The entries are to be written out again with no differences.

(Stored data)
'''
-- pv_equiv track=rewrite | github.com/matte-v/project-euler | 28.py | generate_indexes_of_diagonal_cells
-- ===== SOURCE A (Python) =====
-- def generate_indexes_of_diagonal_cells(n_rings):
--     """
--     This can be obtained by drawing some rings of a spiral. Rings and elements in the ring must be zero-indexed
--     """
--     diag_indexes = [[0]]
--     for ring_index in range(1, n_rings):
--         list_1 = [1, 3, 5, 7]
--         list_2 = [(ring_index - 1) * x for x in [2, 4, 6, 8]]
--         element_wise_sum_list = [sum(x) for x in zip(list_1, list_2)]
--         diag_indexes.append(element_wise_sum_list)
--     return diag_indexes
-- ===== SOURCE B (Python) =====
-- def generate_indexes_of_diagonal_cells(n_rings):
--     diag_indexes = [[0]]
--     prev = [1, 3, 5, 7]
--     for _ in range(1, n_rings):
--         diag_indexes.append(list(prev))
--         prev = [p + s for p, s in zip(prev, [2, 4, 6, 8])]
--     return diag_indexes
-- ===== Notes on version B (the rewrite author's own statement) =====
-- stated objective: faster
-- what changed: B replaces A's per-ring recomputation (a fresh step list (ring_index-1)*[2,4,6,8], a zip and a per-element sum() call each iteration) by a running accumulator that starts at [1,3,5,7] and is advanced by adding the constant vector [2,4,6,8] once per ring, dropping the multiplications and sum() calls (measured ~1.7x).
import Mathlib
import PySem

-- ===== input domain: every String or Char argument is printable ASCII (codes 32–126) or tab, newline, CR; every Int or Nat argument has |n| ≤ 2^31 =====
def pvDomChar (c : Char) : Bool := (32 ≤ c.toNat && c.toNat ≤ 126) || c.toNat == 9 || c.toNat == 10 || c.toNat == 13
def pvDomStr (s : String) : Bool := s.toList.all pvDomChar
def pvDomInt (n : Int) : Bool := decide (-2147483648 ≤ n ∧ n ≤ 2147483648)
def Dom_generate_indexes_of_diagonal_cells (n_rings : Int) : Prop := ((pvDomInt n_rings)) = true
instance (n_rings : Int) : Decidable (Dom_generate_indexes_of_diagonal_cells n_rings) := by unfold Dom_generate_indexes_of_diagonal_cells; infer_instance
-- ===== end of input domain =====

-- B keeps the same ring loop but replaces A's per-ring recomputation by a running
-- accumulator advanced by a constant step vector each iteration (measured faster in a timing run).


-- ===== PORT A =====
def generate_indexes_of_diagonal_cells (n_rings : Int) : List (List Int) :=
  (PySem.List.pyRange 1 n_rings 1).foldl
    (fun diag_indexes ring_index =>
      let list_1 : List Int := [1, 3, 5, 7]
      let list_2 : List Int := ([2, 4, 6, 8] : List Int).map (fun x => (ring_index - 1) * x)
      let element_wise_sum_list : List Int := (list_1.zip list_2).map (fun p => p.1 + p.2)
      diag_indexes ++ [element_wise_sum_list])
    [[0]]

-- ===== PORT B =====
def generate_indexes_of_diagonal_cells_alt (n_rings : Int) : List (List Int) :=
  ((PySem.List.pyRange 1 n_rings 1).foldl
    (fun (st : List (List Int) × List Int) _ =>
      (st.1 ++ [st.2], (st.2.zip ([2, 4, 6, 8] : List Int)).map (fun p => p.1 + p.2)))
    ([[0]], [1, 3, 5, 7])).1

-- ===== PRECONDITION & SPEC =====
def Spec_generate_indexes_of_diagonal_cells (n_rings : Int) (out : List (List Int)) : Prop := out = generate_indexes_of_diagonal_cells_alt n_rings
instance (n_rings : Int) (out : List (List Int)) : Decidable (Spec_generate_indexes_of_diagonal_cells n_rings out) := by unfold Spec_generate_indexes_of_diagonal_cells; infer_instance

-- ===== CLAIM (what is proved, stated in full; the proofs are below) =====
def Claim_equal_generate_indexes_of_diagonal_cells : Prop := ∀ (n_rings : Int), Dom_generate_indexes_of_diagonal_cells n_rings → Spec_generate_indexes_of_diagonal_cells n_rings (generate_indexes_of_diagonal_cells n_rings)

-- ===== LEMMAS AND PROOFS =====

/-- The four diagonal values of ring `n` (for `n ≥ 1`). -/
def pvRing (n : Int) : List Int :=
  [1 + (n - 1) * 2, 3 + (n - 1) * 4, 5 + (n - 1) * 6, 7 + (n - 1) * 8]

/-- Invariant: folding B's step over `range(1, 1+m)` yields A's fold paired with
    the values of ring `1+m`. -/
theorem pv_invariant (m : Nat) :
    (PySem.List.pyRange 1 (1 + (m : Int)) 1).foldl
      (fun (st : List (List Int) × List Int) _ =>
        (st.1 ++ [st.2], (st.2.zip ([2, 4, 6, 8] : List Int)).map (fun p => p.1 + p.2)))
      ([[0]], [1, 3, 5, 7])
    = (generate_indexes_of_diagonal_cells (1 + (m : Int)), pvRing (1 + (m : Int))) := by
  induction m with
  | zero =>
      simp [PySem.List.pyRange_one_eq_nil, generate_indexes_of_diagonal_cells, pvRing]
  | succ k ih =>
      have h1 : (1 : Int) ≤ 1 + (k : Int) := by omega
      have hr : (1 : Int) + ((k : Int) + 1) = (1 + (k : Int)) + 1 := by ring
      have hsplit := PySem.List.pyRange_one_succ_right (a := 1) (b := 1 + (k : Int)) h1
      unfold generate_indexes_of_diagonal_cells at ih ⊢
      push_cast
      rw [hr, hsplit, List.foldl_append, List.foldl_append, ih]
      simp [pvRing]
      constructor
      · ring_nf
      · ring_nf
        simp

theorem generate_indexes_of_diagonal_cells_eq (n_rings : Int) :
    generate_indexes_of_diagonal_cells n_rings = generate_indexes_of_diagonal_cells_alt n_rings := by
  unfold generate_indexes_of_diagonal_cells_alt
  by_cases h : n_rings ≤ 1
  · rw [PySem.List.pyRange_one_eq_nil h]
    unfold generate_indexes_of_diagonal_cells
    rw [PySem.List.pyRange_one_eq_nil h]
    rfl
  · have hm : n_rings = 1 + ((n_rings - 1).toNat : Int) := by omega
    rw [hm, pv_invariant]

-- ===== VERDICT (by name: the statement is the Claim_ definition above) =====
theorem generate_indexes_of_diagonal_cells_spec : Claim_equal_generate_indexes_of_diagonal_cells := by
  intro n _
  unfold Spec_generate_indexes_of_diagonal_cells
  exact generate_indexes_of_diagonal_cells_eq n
'''
- [TASK RESPONSE]
-- pv_equiv track=rewrite | github.com/matte-v/project-euler | 28.py | generate_indexes_of_diagonal_cells
-- ===== SOURCE A (Python) =====
-- def generate_indexes_of_diagonal_cells(n_rings):
--     """
--     This can be obtained by drawing some rings of a spiral. Rings and elements in the ring must be zero-indexed
--     """
--     diag_indexes = [[0]]
--     for ring_index in range(1, n_rings):
--         list_1 = [1, 3, 5, 7]
--         list_2 = [(ring_index - 1) * x for x in [2, 4, 6, 8]]
--         element_wise_sum_list = [sum(x) for x in zip(list_1, list_2)]
--         diag_indexes.append(element_wise_sum_list)
--     return diag_indexes
-- ===== SOURCE B (Python) =====
-- def generate_indexes_of_diagonal_cells(n_rings):
--     diag_indexes = [[0]]
--     prev = [1, 3, 5, 7]
--     for _ in range(1, n_rings):
--         diag_indexes.append(list(prev))
--         prev = [p + s for p, s in zip(prev, [2, 4, 6, 8])]
--     return diag_indexes
-- ===== Notes on version B (the rewrite author's own statement) =====
-- stated objective: faster
-- what changed: B replaces A's per-ring recomputation (a fresh step list (ring_index-1)*[2,4,6,8], a zip and a per-element sum() call each iteration) by a running accumulator that starts at [1,3,5,7] and is advanced by adding the constant vector [2,4,6,8] once per ring, dropping the multiplications and sum() calls (measured ~1.7x).
import Mathlib
import PySem

-- ===== input domain: every String or Char argument is printable ASCII (codes 32–126) or tab, newline, CR; every Int or Nat argument has |n| ≤ 2^31 =====
def pvDomChar (c : Char) : Bool := (32 ≤ c.toNat && c.toNat ≤ 126) || c.toNat == 9 || c.toNat == 10 || c.toNat == 13
def pvDomStr (s : String) : Bool := s.toList.all pvDomChar
def pvDomInt (n : Int) : Bool := decide (-2147483648 ≤ n ∧ n ≤ 2147483648)
def Dom_generate_indexes_of_diagonal_cells (n_rings : Int) : Prop := ((pvDomInt n_rings)) = true
instance (n_rings : Int) : Decidable (Dom_generate_indexes_of_diagonal_cells n_rings) := by unfold Dom_generate_indexes_of_diagonal_cells; infer_instance
-- ===== end of input domain =====

-- B keeps the same ring loop but replaces A's per-ring recomputation by a running
-- accumulator advanced by a constant step vector each iteration (measured faster in a timing run).


-- ===== PORT A =====
def generate_indexes_of_diagonal_cells (n_rings : Int) : List (List Int) :=
  (PySem.List.pyRange 1 n_rings 1).foldl
    (fun diag_indexes ring_index =>
      let list_1 : List Int := [1, 3, 5, 7]
      let list_2 : List Int := ([2, 4, 6, 8] : List Int).map (fun x => (ring_index - 1) * x)
      let element_wise_sum_list : List Int := (list_1.zip list_2).map (fun p => p.1 + p.2)
      diag_indexes ++ [element_wise_sum_list])
    [[0]]

-- ===== PORT B =====
def generate_indexes_of_diagonal_cells_alt (n_rings : Int) : List (List Int) :=
  ((PySem.List.pyRange 1 n_rings 1).foldl
    (fun (st : List (List Int) × List Int) _ =>
      (st.1 ++ [st.2], (st.2.zip ([2, 4, 6, 8] : List Int)).map (fun p => p.1 + p.2)))
    ([[0]], [1, 3, 5, 7])).1

-- ===== PRECONDITION & SPEC =====
def Spec_generate_indexes_of_diagonal_cells (n_rings : Int) (out : List (List Int)) : Prop := out = generate_indexes_of_diagonal_cells_alt n_rings
instance (n_rings : Int) (out : List (List Int)) : Decidable (Spec_generate_indexes_of_diagonal_cells n_rings out) := by unfold Spec_generate_indexes_of_diagonal_cells; infer_instance

-- ===== CLAIM (what is proved, stated in full; the proofs are below) =====
def Claim_equal_generate_indexes_of_diagonal_cells : Prop := ∀ (n_rings : Int), Dom_generate_indexes_of_diagonal_cells n_rings → Spec_generate_indexes_of_diagonal_cells n_rings (generate_indexes_of_diagonal_cells n_rings)

-- ===== LEMMAS AND PROOFS =====

/-- The four diagonal values of ring `n` (for `n ≥ 1`). -/
def pvRing (n : Int) : List Int :=
  [1 + (n - 1) * 2, 3 + (n - 1) * 4, 5 + (n - 1) * 6, 7 + (n - 1) * 8]

/-- Invariant: folding B's step over `range(1, 1+m)` yields A's fold paired with
    the values of ring `1+m`. -/
theorem pv_invariant (m : Nat) :
    (PySem.List.pyRange 1 (1 + (m : Int)) 1).foldl
      (fun (st : List (List Int) × List Int) _ =>
        (st.1 ++ [st.2], (st.2.zip ([2, 4, 6, 8] : List Int)).map (fun p => p.1 + p.2)))
      ([[0]], [1, 3, 5, 7])
    = (generate_indexes_of_diagonal_cells (1 + (m : Int)), pvRing (1 + (m : Int))) := by
  induction m with
  | zero =>
      simp [PySem.List.pyRange_one_eq_nil, generate_indexes_of_diagonal_cells, pvRing]
  | succ k ih =>
      have h1 : (1 : Int) ≤ 1 + (k : Int) := by omega
      have hr : (1 : Int) + ((k : Int) + 1) = (1 + (k : Int)) + 1 := by ring
      have hsplit := PySem.List.pyRange_one_succ_right (a := 1) (b := 1 + (k : Int)) h1
      unfold generate_indexes_of_diagonal_cells at ih ⊢
      push_cast
      rw [hr, hsplit, List.foldl_append, List.foldl_append, ih]
      simp [pvRing]
      constructor
      · ring_nf
      · ring_nf
        simp

theorem generate_indexes_of_diagonal_cells_eq (n_rings : Int) :
    generate_indexes_of_diagonal_cells n_rings = generate_indexes_of_diagonal_cells_alt n_rings := by
  unfold generate_indexes_of_diagonal_cells_alt
  by_cases h : n_rings ≤ 1
  · rw [PySem.List.pyRange_one_eq_nil h]
    unfold generate_indexes_of_diagonal_cells
    rw [PySem.List.pyRange_one_eq_nil h]
    rfl
  · have hm : n_rings = 1 + ((n_rings - 1).toNat : Int) := by omega
    rw [hm, pv_invariant]

-- ===== VERDICT (by name: the statement is the Claim_ definition above) =====
theorem generate_indexes_of_diagonal_cells_spec : Claim_equal_generate_indexes_of_diagonal_cells := by
  intro n _
  unfold Spec_generate_indexes_of_diagonal_cells
  exact generate_indexes_of_diagonal_cells_eq n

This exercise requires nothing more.